The Tenth Circuit also addressed plaintiffs' argument on appeal
that the district court erred by considering plaintiffs'
scienter allegations individually rather than holistically, holding
that "[t]he district court said four times that it was viewing
plaintiffs' allegations holistically ... [and] [w]e have no
reason to question the district court's statement."
Turning to plaintiffs' additional scienter arguments,
including, among other things, that one of the defendant's
position as former CEO of the Company would have made him aware of
the Company's production cuts and layoff projections, as well
as allegations regarding his stock sales, the Tenth Circuit held
that "[w]hether we view these factual allegations in isolation
or together, they don't create a particularized basis to draw a
strong inference of [the Company's former CEO's] awareness
of [the Airline Manufacturing Company's] plan to cut purchases
of the shipsets."
The Tenth Circuit further held that allegedly optimistic statements
in a November 2019 independent analyst report could not be
attributed to the Company's former CEO and CFO, because
plaintiffs did not adequately allege that the individual defendants
controlled the contents or method of the analyst report,
notwithstanding plaintiffs' allegations that the analyst report
was prepared following a meeting with the Company's management.
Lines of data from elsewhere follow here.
-- pv_equiv track=rewrite | github.com/gridvisi/Python_workspace | 3 codewars/6 kyu/6 kyu Yes No Yes No.py | yes_no
-- ===== SOURCE A (Python) =====
-- def yes_no(arr):
--     counter = 0
--     out = []
--     _in = []
--     while arr:
--         for i in arr:
--             if counter % 2 == 0:
--                 out.append(i)
--             else:
--                 _in.append(i)
--             counter += 1
--         arr = _in
--         _in = []
--     return out
-- ===== SOURCE B (Python) =====
-- def yes_no(arr):
--     # single FIFO pass: the list itself is the queue, scanned by an index;
--     # skipped elements are appended to the back and reprocessed later
--     q = list(arr)
--     out = []
--     i = 0
--     counter = 0
--     while i < len(q):
--         x = q[i]
--         i += 1
--         if counter % 2 == 0:
--             out.append(x)
--         else:
--             q.append(x)
--         counter += 1
--     return out
-- ===== Notes on version B (the rewrite author's own statement) =====
-- stated objective: simpler
-- what changed: The nested round-by-round loop (iterate arr, collect skipped elements into _in, restart on _in) collapses into one continuous FIFO pass: the input is treated as a queue scanned once by an index, with skipped elements appended to its back.
import Mathlib
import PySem

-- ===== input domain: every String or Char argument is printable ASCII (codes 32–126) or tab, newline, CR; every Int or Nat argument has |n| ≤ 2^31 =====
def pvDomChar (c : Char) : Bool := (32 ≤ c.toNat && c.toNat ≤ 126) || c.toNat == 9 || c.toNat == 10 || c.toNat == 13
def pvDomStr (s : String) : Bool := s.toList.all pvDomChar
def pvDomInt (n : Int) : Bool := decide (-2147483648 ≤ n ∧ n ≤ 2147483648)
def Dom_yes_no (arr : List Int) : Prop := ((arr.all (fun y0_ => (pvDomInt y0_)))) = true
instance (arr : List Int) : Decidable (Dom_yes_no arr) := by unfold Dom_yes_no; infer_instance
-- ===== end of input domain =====

-- B replaces A's round-by-round rebuild (arr / _in swap) by one continuous FIFO pass over a
-- single queue scanned by an index; objective: simpler (same O(n) cost).

-- ===== PORT A =====
-- one round: 'for i in arr: …' over the state (counter, out, _in)
def yesNoRound : List Int → Int × List Int × List Int → Int × List Int × List Int
  | [], s => s
  | i :: t, (c, out, inn) =>
      yesNoRound t (if PySem.Int.mod c 2 = 0 then (c + 1, out ++ [i], inn) else (c + 1, out, inn ++ [i]))

-- the Python while loop: at each loop head _in = [] (it is reset at the end of every round).
-- Structural on a fuel argument so the kernel can evaluate it; 2*|arr|+1 fuel always suffices
-- (proved in yesNoWhileF_eq_B below), so the fuel-0 branch is never reached by yes_no.
def yesNoWhileF : Nat → List Int → Int → List Int → List Int
  | _, [], _, out => out
  | 0, _ :: _, _, out => out
  | fuel + 1, a :: t, c, out =>
      yesNoWhileF fuel (yesNoRound (a :: t) (c, out, [])).2.2 (yesNoRound (a :: t) (c, out, [])).1
        (yesNoRound (a :: t) (c, out, [])).2.1

def yes_no (arr : List Int) : List Int := yesNoWhileF (2 * arr.length + 1) arr 0 []

-- ===== PORT B =====
-- single pass: q is the queue, scanned by index i; skipped elements are appended to the back.
-- Structural on a fuel argument so the kernel can evaluate it; 2*|arr|+1 fuel always suffices
-- (proved in yesNoQueueF_eq_B below), so the fuel-0 branch is never reached by yes_no_alt.
def yesNoQueueF : Nat → List Int → Nat → Int → List Int → List Int
  | 0, _, _, _, out => out
  | fuel + 1, q, i, c, out =>
      if h : i < q.length then
        if PySem.Int.mod c 2 = 0 then yesNoQueueF fuel q (i + 1) (c + 1) (out ++ [q[i]])
        else yesNoQueueF fuel (q ++ [q[i]]) (i + 1) (c + 1) out
      else out

def yes_no_alt (arr : List Int) : List Int := yesNoQueueF (2 * arr.length + 1) arr 0 0 []

-- ===== PRECONDITION & SPEC =====
def Spec_yes_no (arr : List Int) (out : List Int) : Prop := out = yes_no_alt arr
instance (arr : List Int) (out : List Int) : Decidable (Spec_yes_no arr out) := by unfold Spec_yes_no; infer_instance

-- ===== CLAIM (what is proved, stated in full; the proofs are below) =====
def Claim_equal_yes_no : Prop := ∀ (arr : List Int), Dom_yes_no arr → Spec_yes_no arr (yes_no arr)

-- ===== LEMMAS AND PROOFS =====

-- parity bit of the running counter (used only by the termination measures)
def pvBit (c : Int) : Nat := if PySem.Int.mod c 2 = 0 then 0 else 1

theorem pvBit_even {c : Int} (h : PySem.Int.mod c 2 = 0) : pvBit c = 0 ∧ pvBit (c + 1) = 1 := by
  simp only [pvBit, PySem.Int.mod_eq_emod_of_pos (a := c) (by norm_num : (0:Int) < 2),
    PySem.Int.mod_eq_emod_of_pos (a := c + 1) (by norm_num : (0:Int) < 2)] at *
  constructor <;> split <;> omega

theorem pvBit_odd {c : Int} (h : ¬ PySem.Int.mod c 2 = 0) : pvBit c = 1 ∧ pvBit (c + 1) = 0 := by
  simp only [pvBit, PySem.Int.mod_eq_emod_of_pos (a := c) (by norm_num : (0:Int) < 2),
    PySem.Int.mod_eq_emod_of_pos (a := c + 1) (by norm_num : (0:Int) < 2)] at *
  constructor <;> split <;> omega

-- measure of one round (used by the fuel-sufficiency arguments below)
theorem yesNoRound_measure (l : List Int) (c : Int) (out inn : List Int) :
    2 * (yesNoRound l (c, out, inn)).2.2.length + pvBit (yesNoRound l (c, out, inn)).1
      = 2 * inn.length + pvBit c + l.length := by
  induction l generalizing c out inn with
  | nil => simp [yesNoRound]
  | cons x t ih =>
      by_cases h : PySem.Int.mod c 2 = 0
      · obtain ⟨h1, h2⟩ := pvBit_even h
        simp only [yesNoRound, if_pos h]
        rw [ih]
        simp only [List.length_cons]
        omega
      · obtain ⟨h1, h2⟩ := pvBit_odd h
        simp only [yesNoRound, if_neg h]
        rw [ih]
        simp only [List.length_append, List.length_cons, List.length_nil]
        omega

-- proof-side queue loop (structural, no index): common form both ports reduce to
def yesNoB (q : List Int) (c : Int) (out : List Int) : List Int :=
  match q with
  | [] => out
  | x :: rest =>
      if PySem.Int.mod c 2 = 0 then yesNoB rest (c + 1) (out ++ [x])
      else yesNoB (rest ++ [x]) (c + 1) out
termination_by 2 * q.length + pvBit c
decreasing_by
  · have := pvBit_even (by assumption)
    simp only [List.length_cons]
    omega
  · have := pvBit_odd (by assumption)
    simp only [List.length_append, List.length_cons, List.length_nil]
    omega

theorem yesNoQueueF_eq_B (fuel : Nat) (q : List Int) (i : Nat) (c : Int) (out : List Int)
    (hf : 2 * (q.length - i) + pvBit c < fuel) :
    yesNoQueueF fuel q i c out = yesNoB (q.drop i) c out := by
  induction fuel generalizing q i c out with
  | zero => omega
  | succ fuel ih =>
      rw [yesNoQueueF]
      by_cases h : i < q.length
      · rw [dif_pos h]
        by_cases hpar : PySem.Int.mod c 2 = 0
        · obtain ⟨h1, h2⟩ := pvBit_even hpar
          rw [if_pos hpar, ih q (i + 1) (c + 1) (out ++ [q[i]]) (by omega),
            List.drop_eq_getElem_cons h, yesNoB, if_pos hpar]
        · obtain ⟨h1, h2⟩ := pvBit_odd hpar
          rw [if_neg hpar,
            ih (q ++ [q[i]]) (i + 1) (c + 1) out
              (by simp only [List.length_append, List.length_cons, List.length_nil]; omega),
            List.drop_eq_getElem_cons h, yesNoB, if_neg hpar,
            List.drop_append_of_le_length (by omega)]
      · rw [dif_neg h, List.drop_eq_nil_of_le (by omega), yesNoB]

theorem yesNoB_round (l : List Int) (inn : List Int) (c : Int) (out : List Int) :
    yesNoB (l ++ inn) c out
      = yesNoB (yesNoRound l (c, out, inn)).2.2 (yesNoRound l (c, out, inn)).1
          (yesNoRound l (c, out, inn)).2.1 := by
  induction l generalizing inn c out with
  | nil => simp [yesNoRound]
  | cons x t ih =>
      by_cases h : PySem.Int.mod c 2 = 0
      · rw [List.cons_append, yesNoB, if_pos h]
        simpa only [yesNoRound, if_pos h] using ih inn (c + 1) (out ++ [x])
      · rw [List.cons_append, yesNoB, if_neg h, List.append_assoc]
        simpa only [yesNoRound, if_neg h] using ih (inn ++ [x]) (c + 1) out

theorem yesNoWhileF_eq_B (fuel : Nat) (arr : List Int) (c : Int) (out : List Int)
    (hf : 2 * arr.length + pvBit c < fuel) :
    yesNoWhileF fuel arr c out = yesNoB arr c out := by
  induction fuel generalizing arr c out with
  | zero => omega
  | succ fuel ih =>
      match arr with
      | [] => rw [yesNoWhileF, yesNoB]
      | a :: t =>
          rw [yesNoWhileF,
            ih _ _ _ (by
              have := yesNoRound_measure (a :: t) c out []
              simp only [List.length_nil, List.length_cons] at *
              omega)]
          simpa using (yesNoB_round (a :: t) [] c out).symm

-- ===== VERDICT (by name: the statement is the Claim_ definition above) =====
theorem yes_no_spec : Claim_equal_yes_no := by
  intro arr _
  have hb : pvBit 0 = 0 := by decide
  unfold Spec_yes_no yes_no yes_no_alt
  rw [yesNoWhileF_eq_B _ _ _ _ (by omega),
    yesNoQueueF_eq_B _ _ _ _ _ (by simp only [Nat.sub_zero]; omega), List.drop_zero]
Moreover, the Tenth Circuit noted that plaintiffs had not pleaded
particularized allegations that any such meeting necessarily
occurred after the Airline Manufacturing Company disclosed its
plans to cut production of its aircraft, such that the individual
defendants would have been aware of this fact before providing the
optimistic information to the independent analyst.
Turning to the statements about the Company's accounting
controls, the Tenth Circuit assumed, for the sake of argument, that
the October 2019 regulatory statements were false, but held that
plaintiffs nevertheless failed to make particularized allegations
that the Company's executives actually knew of the internal
controls issues and it declined to impute scienter on the Company.
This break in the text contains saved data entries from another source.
-- pv_equiv track=rewrite | github.com/syncopatedGlitch/DSA | Problems/hackerrank/alternating_binary_substring.py | longestAlternatingSubstring
-- ===== SOURCE A (Python) =====
-- def longestAlternatingSubstring(s, k):
--     if not s:
--         return 0
--     if k >= len(s):
--         return len(s)
--
--     def find_max_length(start_char, s, k):
--         left = 0
--         max_length = 0
--         flips = 0
--         for right, char in enumerate(s):
--             expected = expected_char(start_char, right)
--             if char != expected:
--                 flips += 1
--             if flips >= k:
--                 while left < right and flips > k:
--                     expected = expected_char(start_char, left)
--                     if s[left] != expected:
--                         flips -= 1
--                     left += 1
--             max_length = max(max_length, right - left + 1)
--         return max_length
--
--     def expected_char(start_char, index):
--         if start_char == "0":
--             return str(index % 2)
--         else:
--             return str((index+1)%2)
--
--     length_pattern_1 = find_max_length("0", s, k)
--     length_pattern_2 = find_max_length("1", s, k)
--     return max(length_pattern_1, length_pattern_2)
-- ===== SOURCE B (Python) =====
-- def longestAlternatingSubstring(s, k):
--     # Direct enumeration: for each start i extend j, keeping incremental
--     # mismatch counts against the two fixed alternating patterns.
--     n = len(s)
--     best = 0
--     for i in range(n):
--         c0 = 0
--         c1 = 0
--         for j in range(i, n):
--             e0 = '0' if j % 2 == 0 else '1'
--             e1 = '1' if j % 2 == 0 else '0'
--             if s[j] != e0:
--                 c0 += 1
--             if s[j] != e1:
--                 c1 += 1
--             if min(c0, c1) <= k:
--                 best = max(best, j - i + 1)
--     return best
-- ===== Notes on version B (the rewrite author's own statement) =====
-- stated objective: simpler
-- what changed: Replaces A's two sliding-window passes (left pointer with amortized shrink, plus two early returns) by direct enumeration of all substrings, extending each start while incrementally counting mismatches against the two fixed alternating patterns.
-- intended difference: On nonempty strings with k = 0 that contain neither '0' nor '1', A returns 1 although no single character can be made alternating within 0 flips; B returns 0, the intended value. — e.g. on longestAlternatingSubstring("x", 0): A returns 1, B returns 0
-- outside the precondition, e.g. on longestAlternatingSubstring('01', -1): A returns 1, B returns 0
import Mathlib
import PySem

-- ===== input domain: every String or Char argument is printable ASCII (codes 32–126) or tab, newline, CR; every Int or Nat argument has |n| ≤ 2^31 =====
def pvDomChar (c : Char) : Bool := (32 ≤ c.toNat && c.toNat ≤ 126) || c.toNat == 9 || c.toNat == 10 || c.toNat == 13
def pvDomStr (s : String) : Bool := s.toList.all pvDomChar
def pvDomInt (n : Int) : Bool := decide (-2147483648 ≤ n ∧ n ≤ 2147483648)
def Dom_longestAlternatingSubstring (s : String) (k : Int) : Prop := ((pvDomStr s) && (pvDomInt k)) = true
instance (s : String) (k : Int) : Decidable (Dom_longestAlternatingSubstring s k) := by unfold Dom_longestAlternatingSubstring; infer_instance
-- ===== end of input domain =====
As such, the Court affirmed the dismissal of the complaint.
In a dissenting opinion, Judge Phillips stated "[n]o single
fact is dispositive in a scienter analysis because we assess all
the facts alleged, not individual allegations ... [and] [t]he
majority simply elevates the complaint's failure to allege a
particular fact to a dispositive status not warranted by
precedent." Judge Phillips further stated that he found the
allegations as a whole to be sufficient to allege scienter as it
relates to some of the individual defendants and, therefore,
"also impute that scienter to [the Company]."
Meitav Dash Provident Funds and Pension Ltd., et al. v. Spirit AeroSystems Holdings, et al.